The melanopic illuminance value on the corneal plane is calculated from the Ev values. It can be observed that the melanopic values follow the same trend as the photopic Ev values, as they are proportional, and their value will depend on the type of luminaire chosen. The key differences lie in the impact each LED has on biological stimulation, with the cool LED being more effective due to its higher MAF of 0.905, compared to the warm LED, which results in lower melanopic values, MAF = 0.336. The joint evaluation of photopic and melanopic values highlights the importance of selecting luminaires that provide an appropriate balance between both types of lighting.

4.1. Luminaire 1

The illuminance distribution throughout the room is highly uniform, with an Eh of 1397 lx, reaching a uniformity value of 0.58 (Figure 4). This value is very close to 0.6, which is the uniformity level established by the regulations for a study environment [4].
The results obtained for Ev using Luminaire 1 are shown in Figure 4; it provides low Ev, with values ranging between approximately 300 and 400 lx. The light distribution is relatively uniform but does not reach high levels of brightness compared to the other luminaires. A well-balanced Ev/Eh ratio ensures that vertical surfaces are not excessively dark compared to horizontal ones, contributing to a more harmonized lighting design, with a mean value of 0.253. The mEDI follows a similar pattern when using a cool LED, indicating that this luminaire does not significantly enhance circadian stimulation. With a warm LED, the mEDI values drop considerably, ranging between 110 and 150 lx, making it the least effective option for spaces requiring high melanopic stimulation.

4.2. Luminaire 2

The illuminance values on the work plane and uniformity are similar to those found with Luminaire 1; as shown in Figure 4, the Eh reaches 1252 lx, with limited uniformity of 0.56. This luminaire offers significantly higher Ev, reaching values between 500 and 580 lx. The distribution is well-balanced, providing strong and consistent illumination across the evaluated space. When paired with a cool LED, mEDI values closely match Ev, confirming its strong impact on circadian lighting. The use of a warm LED reduces mEDI to around 180–220 lx, which still provides better melanopic stimulation than Luminaire 1 but remains notably lower than with a cool LED. This luminaire presents a good compromise between general lighting and circadian effectiveness.

4.3. Luminaire 3

For the results obtained with Luminaire 3, the Eh reaches 1021 lx, with the best uniformity, 0.60. This contrasts with the mean Ev value, 549 lx, observed with Luminaire 3 vs. Luminaire 1, which was approximately 200 lx lower. Luminaire 3 performs similarly to Luminaire 2 but with slightly higher Ev values in some areas, ranging from 530 to 590 lx. It also provides a more uniform light distribution, making it an effective solution for spaces requiring consistent illumination. The mEDI values with a cool LED are the highest among all luminaires, reaching up to 590 lx, making it the most suitable choice for environments where circadian stimulation is a priority.
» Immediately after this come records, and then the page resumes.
-- pv_equiv track=rewrite | github.com/darthsuogles/phissenschaft | algo/swap_lex_order.py | swapLexOrderUsedOnce
-- ===== SOURCE A (Python) =====
-- def swapLexOrderUsedOnce(text, pairs):
--     ''' This version, you can only use each operation once
--     '''
--     if not pairs: return text
--     i, j = pairs[0]
--     _used = set([i, j])
--     rest_pairs = [[s, t] for s, t in pairs
--                   if s not in _used and t not in _used]
--
--     _chars = list(text)
--     _chars[i-1], _chars[j-1] = _chars[j-1], _chars[i-1]
--     text_with = swapLexOrderUsedOnce(''.join(_chars), rest_pairs)
--     _chars[i-1], _chars[j-1] = _chars[j-1], _chars[i-1]
--     text_sans = swapLexOrderUsedOnce(''.join(_chars), pairs[1:])
--     return max(text_with, text_sans)
-- ===== SOURCE B (Python) =====
-- def swapLexOrderUsedOnce(text, pairs):
--     '''Explicit-stack DFS with a running best instead of binary recursion with max.'''
--     best = ''
--     stack = [(text, pairs)]
--     while stack:
--         cur, ps = stack.pop()
--         if not ps:
--             if cur > best:
--                 best = cur
--         else:
--             i, j = ps[0]
--             used = {i, j}
--             rest = [[s, t] for s, t in ps if s not in used and t not in used]
--             chars = list(cur)
--             chars[i-1], chars[j-1] = chars[j-1], chars[i-1]
--             stack.append((''.join(chars), rest))
--             stack.append((cur, ps[1:]))
--     return best
-- ===== Notes on version B (the rewrite author's own statement) =====
-- stated objective: alternative
-- what changed: Replaces the binary recursion that combines the two recursive results with max by an iterative DFS over an explicit stack of (text, remaining-pairs) states that maintains a single running best string.
import Mathlib
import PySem

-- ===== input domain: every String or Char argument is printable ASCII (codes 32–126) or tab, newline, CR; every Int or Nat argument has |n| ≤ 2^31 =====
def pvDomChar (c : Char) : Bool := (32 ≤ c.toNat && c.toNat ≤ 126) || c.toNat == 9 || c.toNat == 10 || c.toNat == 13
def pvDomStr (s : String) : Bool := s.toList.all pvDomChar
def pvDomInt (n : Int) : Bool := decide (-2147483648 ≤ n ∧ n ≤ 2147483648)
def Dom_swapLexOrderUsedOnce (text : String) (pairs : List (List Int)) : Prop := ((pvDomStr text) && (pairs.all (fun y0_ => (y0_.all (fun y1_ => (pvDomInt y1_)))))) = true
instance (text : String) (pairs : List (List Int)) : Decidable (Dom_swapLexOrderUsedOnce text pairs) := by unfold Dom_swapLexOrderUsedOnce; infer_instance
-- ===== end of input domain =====

-- B replaces A's binary recursion (max of two recursive calls) by an explicit-stack DFS
-- keeping a single running best string: same exponential search, different decomposition.

-- ===== PORT A =====

-- termination helper: the filtered comprehension over l has at most l.length elements
lemma pvFoldrFilterLen_le {α β : Type} (f : α → Bool) (g : α → β) (l : List α) :
    (l.foldr (fun q acc => if f q then g q :: acc else acc) []).length ≤ l.length := by
  induction l with
  | nil => simp
  | cons a t ih => by_cases h : f a = true <;> simp [h] <;> omega

-- termination helper: i is a member of set([i, j])
lemma pvContains_left (i j : Int) :
    PySem.Set.contains (PySem.Set.ofList [i, j]) i = true := by
  simp [PySem.Set.mem_ofList]

-- termination helper: the head pair [i, j] is always dropped by the conflict filter
lemma pvRestPairsLen (p : List Int) (rest : List (List Int)) :
    ((p :: rest).foldr (fun q acc =>
        if !(PySem.Set.contains (PySem.Set.ofList [p.getD 0 0, p.getD 1 0]) (q.getD 0 0))
           && !(PySem.Set.contains (PySem.Set.ofList [p.getD 0 0, p.getD 1 0]) (q.getD 1 0))
        then [q.getD 0 0, q.getD 1 0] :: acc else acc) []).length ≤ rest.length := by
  rw [List.foldr_cons, pvContains_left]
  simp only [Bool.not_true, Bool.false_and, Bool.false_eq_true, if_false]
  exact pvFoldrFilterLen_le _ _ rest

def swapLexOrderUsedOnce (text : String) (pairs : List (List Int)) : String :=
  match pairs with
  | [] => text                                      -- if not pairs: return text
  | p :: rest =>
    let i : Int := p.getD 0 0                       -- i, j = pairs[0]  (Pre_ gives p.length = 2)
    let j : Int := p.getD 1 0
    let used : PySem.Set Int := PySem.Set.ofList [i, j]
    let rest_pairs : List (List Int) :=             -- [[s,t] for s,t in pairs if s not in _used and t not in _used]
      (p :: rest).foldr (fun q acc =>
        if !(PySem.Set.contains used (q.getD 0 0)) && !(PySem.Set.contains used (q.getD 1 0))
        then [q.getD 0 0, q.getD 1 0] :: acc else acc) []
    let chars := text.toList                        -- _chars = list(text)
    -- simultaneous swap _chars[i-1], _chars[j-1] = _chars[j-1], _chars[i-1]
    -- (both reads from the original chars); Pre_ gives InRange, so the defaults are unreachable
    let swapped := PySem.List.pySetD (PySem.List.pySetD chars (i - 1) (PySem.List.pyGetD chars (j - 1) ' ')) (j - 1) (PySem.List.pyGetD chars (i - 1) ' ')
    let text_with := swapLexOrderUsedOnce (String.ofList swapped) rest_pairs
    -- A swaps back before the second call, so it receives the original text
    let text_sans := swapLexOrderUsedOnce text rest
    max text_with text_sans
termination_by pairs.length
decreasing_by
  · simp only [dite_eq_ite, List.length_cons]
    have := pvRestPairsLen p rest
    omega
  · simp

-- ===== PORT B =====

def pvStackMeasure (st : List (String × List (List Int))) : Nat :=
  (st.map (fun s => 3 ^ s.2.length)).sum

def swapAltLoop (stack : List (String × List (List Int))) (best : String) : String :=
  match stack with
  | [] => best                                      -- while stack:  (done)
  | (cur, ps) :: rest =>                            -- cur, ps = stack.pop()
    match ps with
    | [] => swapAltLoop rest (if best < cur then cur else best)   -- if cur > best: best = cur
    | p :: ps' =>
      let i : Int := p.getD 0 0                     -- i, j = ps[0]
      let j : Int := p.getD 1 0
      let used : PySem.Set Int := PySem.Set.ofList [i, j]
      let rest_ps : List (List Int) :=              -- [[s,t] for s,t in ps if s not in used and t not in used]
        (p :: ps').foldr (fun q acc =>
          if !(PySem.Set.contains used (q.getD 0 0)) && !(PySem.Set.contains used (q.getD 1 0))
          then [q.getD 0 0, q.getD 1 0] :: acc else acc) []
      let chars := cur.toList
      let swapped := PySem.List.pySetD (PySem.List.pySetD chars (i - 1) (PySem.List.pyGetD chars (j - 1) ' ')) (j - 1) (PySem.List.pyGetD chars (i - 1) ' ')
      -- push (swapped, rest_ps) then (cur, ps[1:]); pop takes the last pushed first
      swapAltLoop ((cur, ps') :: (String.ofList swapped, rest_ps) :: rest) best
termination_by pvStackMeasure stack
decreasing_by
  · simp only [pvStackMeasure, List.map, List.sum_cons, List.length_nil, pow_zero]
    omega
  · simp only [dite_eq_ite, pvStackMeasure, List.map, List.sum_cons, List.length_cons]
    have hle := pvRestPairsLen p ps'
    have h1 : (3:Nat) ^ ((p :: ps').foldr (fun q acc =>
          if !(PySem.Set.contains (PySem.Set.ofList [p.getD 0 0, p.getD 1 0]) (q.getD 0 0))
             && !(PySem.Set.contains (PySem.Set.ofList [p.getD 0 0, p.getD 1 0]) (q.getD 1 0))
          then [q.getD 0 0, q.getD 1 0] :: acc else acc) []).length ≤ 3 ^ ps'.length :=
      Nat.pow_le_pow_right (by norm_num) hle
    have h3 : (0:Nat) < 3 ^ ps'.length := pow_pos (by norm_num : (0:Nat) < 3) _
    omega

def swapLexOrderUsedOnce_alt (text : String) (pairs : List (List Int)) : String :=
  swapAltLoop [(text, pairs)] ""

-- ===== PRECONDITION & SPEC =====
-- Pre_: exactly the inputs on which the Python A returns: either no pairs, or every
-- pair has exactly two entries whose 1-based indices are in Python range for text
-- (otherwise A raises ValueError on unpacking or IndexError on the no-swap chain).
def Pre_swapLexOrderUsedOnce (text : String) (pairs : List (List Int)) : Prop :=
  pairs = [] ∨ ∀ q ∈ pairs, q.length = 2 ∧ ∀ x ∈ q, PySem.Raise.InRange text.toList.length (x - 1)
instance (text : String) (pairs : List (List Int)) : Decidable (Pre_swapLexOrderUsedOnce text pairs) := by unfold Pre_swapLexOrderUsedOnce; infer_instance
def pvWitness_swapLexOrderUsedOnce : String × List (List Int) := ("abc", [[1, 3], [1, 2]])

def Spec_swapLexOrderUsedOnce (text : String) (pairs : List (List Int)) (out : String) : Prop := out = swapLexOrderUsedOnce_alt text pairs
instance (text : String) (pairs : List (List Int)) (out : String) : Decidable (Spec_swapLexOrderUsedOnce text pairs out) := by unfold Spec_swapLexOrderUsedOnce; infer_instance

-- ===== CLAIM (what is proved, stated in full; the proofs are below) =====
def Claim_equal_swapLexOrderUsedOnce : Prop := ∀ (text : String) (pairs : List (List Int)), Dom_swapLexOrderUsedOnce text pairs → Pre_swapLexOrderUsedOnce text pairs → Spec_swapLexOrderUsedOnce text pairs (swapLexOrderUsedOnce text pairs)

-- ===== LEMMAS AND PROOFS =====

-- Python's 'if cur > best: best = cur' update is the max of the two strings
lemma pvIfMax (b c : String) : (if b < c then c else b) = max b c := by
  by_cases h : b < c
  · simp [h, max_eq_right h.le]
  · simp [h, max_eq_left (not_lt.1 h)]

-- the empty string is the bottom of the lexicographic order
lemma pvEmptyLe (s : String) : ("" : String) ≤ s := by
  rw [String.le_iff_toList_le]
  cases h : s.toList with
  | nil => simp
  | cons a t => exact le_of_lt (List.nil_lt_cons a t)

-- loop invariant: the stack loop folds a running max of A's value over the stack states
theorem swapAltLoop_eq (stack : List (String × List (List Int))) (best : String) :
    swapAltLoop stack best = stack.foldl (fun b s => max b (swapLexOrderUsedOnce s.1 s.2)) best := by
  match stack with
  | [] => simp [swapAltLoop]
  | (cur, List.nil) :: rest =>
    rw [swapAltLoop, swapAltLoop_eq rest, pvIfMax]
    simp [swapLexOrderUsedOnce]
  | (cur, p :: ps') :: rest =>
    rw [swapAltLoop]
    rw [swapAltLoop_eq]
    rw [List.foldl_cons, List.foldl_cons, List.foldl_cons]
    congr 1
    conv_rhs => rw [swapLexOrderUsedOnce]
    rw [max_assoc, max_comm (swapLexOrderUsedOnce _ _)]
termination_by pvStackMeasure stack
decreasing_by
  · simp only [pvStackMeasure, List.map, List.sum_cons, List.length_nil, pow_zero]
    omega
  · simp only [pvStackMeasure, List.map, List.sum_cons, List.length_cons]
    have hle := pvRestPairsLen p ps'
    have h1 : (3:Nat) ^ ((p :: ps').foldr (fun q acc =>
          if !(PySem.Set.contains (PySem.Set.ofList [p.getD 0 0, p.getD 1 0]) (q.getD 0 0))
             && !(PySem.Set.contains (PySem.Set.ofList [p.getD 0 0, p.getD 1 0]) (q.getD 1 0))
          then [q.getD 0 0, q.getD 1 0] :: acc else acc) []).length ≤ 3 ^ ps'.length :=
      Nat.pow_le_pow_right (by norm_num) hle
    have h3 : (0:Nat) < 3 ^ ps'.length := pow_pos (by norm_num : (0:Nat) < 3) _
    omega

-- ===== VERDICT (by name: the statement is the Claim_ definition above) =====
theorem swapLexOrderUsedOnce_spec : Claim_equal_swapLexOrderUsedOnce := by
  intro text pairs _ _
  unfold Spec_swapLexOrderUsedOnce swapLexOrderUsedOnce_alt
  rw [swapAltLoop_eq]
  simp [max_eq_right (pvEmptyLe (swapLexOrderUsedOnce text pairs))]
When using a warm LED, mEDI values are comparable to those of Luminaire 2, ranging between 180 and 220 lx, maintaining a moderate level of melanopic response.
In the classroom context, effective lighting design ensures sufficient Ev for academic tasks while also supporting user well-being. The mean Ev values for Luminaires 1, 2, and 3 are 353, 537, and 549 lx, respectively, highlighting the differences in illumination levels. Among them, Luminaire 1 is the least effective in both general and melanopic illumination, making it less suitable for spaces requiring high brightness or circadian stimulation. In contrast, Luminaire 2 strikes a balance between good vertical illuminance and mEDI, offering a viable solution for classrooms and workspaces. Luminaire 3 provides the highest illuminance and melanopic stimulation while maintaining a uniform light distribution, making it the best option for environments that require both visual comfort and a strong circadian impact.
As shown in Figure 4 and Figure 5, the cool LED provides a melanopic illuminance mEDI almost equal to the photopic illuminance, with mean values of 353, 537, and 549 lx for Luminaires 1, 2, and 3, respectively. The observed similarity between mean Ev and mEDI values when using the 6500 K LED is attributable to its high melanopic action, which is characteristic of daylight-spectrum sources and results in closely aligned average vertical and melanopic illuminance values. This confirms that the SPD of the cool LED strongly supports circadian stimulation. However, the warm LED results in much lower mEDI values, with mean levels of 131, 199, and 204 lx for Luminaires 1, 2, and 3, respectively. This significant reduction is due to the warm LED’s lower MAF, limiting its effectiveness for biological regulation.
Furthermore, the highest mEDI values with the cool LED are achieved by Luminaires 2 and 3, reinforcing their suitability for environments prioritizing circadian stimulation. Conversely, for the warm LED, the mEDI values across all three luminaires range between 120 and 200 lx, indicating a reduced impact on circadian rhythms. These findings emphasize the importance of selecting both the appropriate design and material for the luminaires and LED spectrum to achieve optimal lighting conditions tailored to both visual and biological needs (Table 2).

4.4. Design Proposal

After the design and analysis of the results found, it can be concluded that in this case the optimal luminaire is Luminaire 3, as it is the one that provides the greatest illuminance uniformity to the classroom, and in Eh, the values specified by UNE-EN-ISO 12464-1:2022 are achieved, in addition to obtaining the relationships Ev/Eh closer to 0.6. When the mEDI is studied, Luminaire 3 provides around 550 lx when using the cool LED, a high value that will promote cognitive activation in the user. On the other hand, with the warm LED, values around 200 lx are obtained, a suitable value for performing cognitive activities such as those carried out in a classroom, while also providing an optimal CCT to create a more pleasant atmosphere at the end of the day and relax the body in the hours before sleep. As can be seen, Luminaire 1 gives values that are too low in melanopic illumination, and Luminaire 2, from a visual perspective, has less uniformity. To achieve high activation in the early morning hours and relaxation in the late afternoon, the optimal solution is to opt for dynamic lighting. In the early morning hours, the LED-6500K will be activated, and as the day progresses, the LED-2250K will gradually turn on while the former decreases, until 100% of the LED-2250K is lit. The spectrum of both LEDs combines, resulting in different spectral curves as described in Figure 5a.
At the same time, in Figure 5b, the different CCTs through which dynamic light evolves are represented in the eleven steps established for this project. Table 3 specifies that the photopic illuminance Ev remains constant, while the mEDI level varies, depending on the SPD of the light used in each of the steps shown in the representation. The CCT, the color rendering index (CRI), and the chromatic coordinates x and y corresponding to each step are also specified in Figure 5b.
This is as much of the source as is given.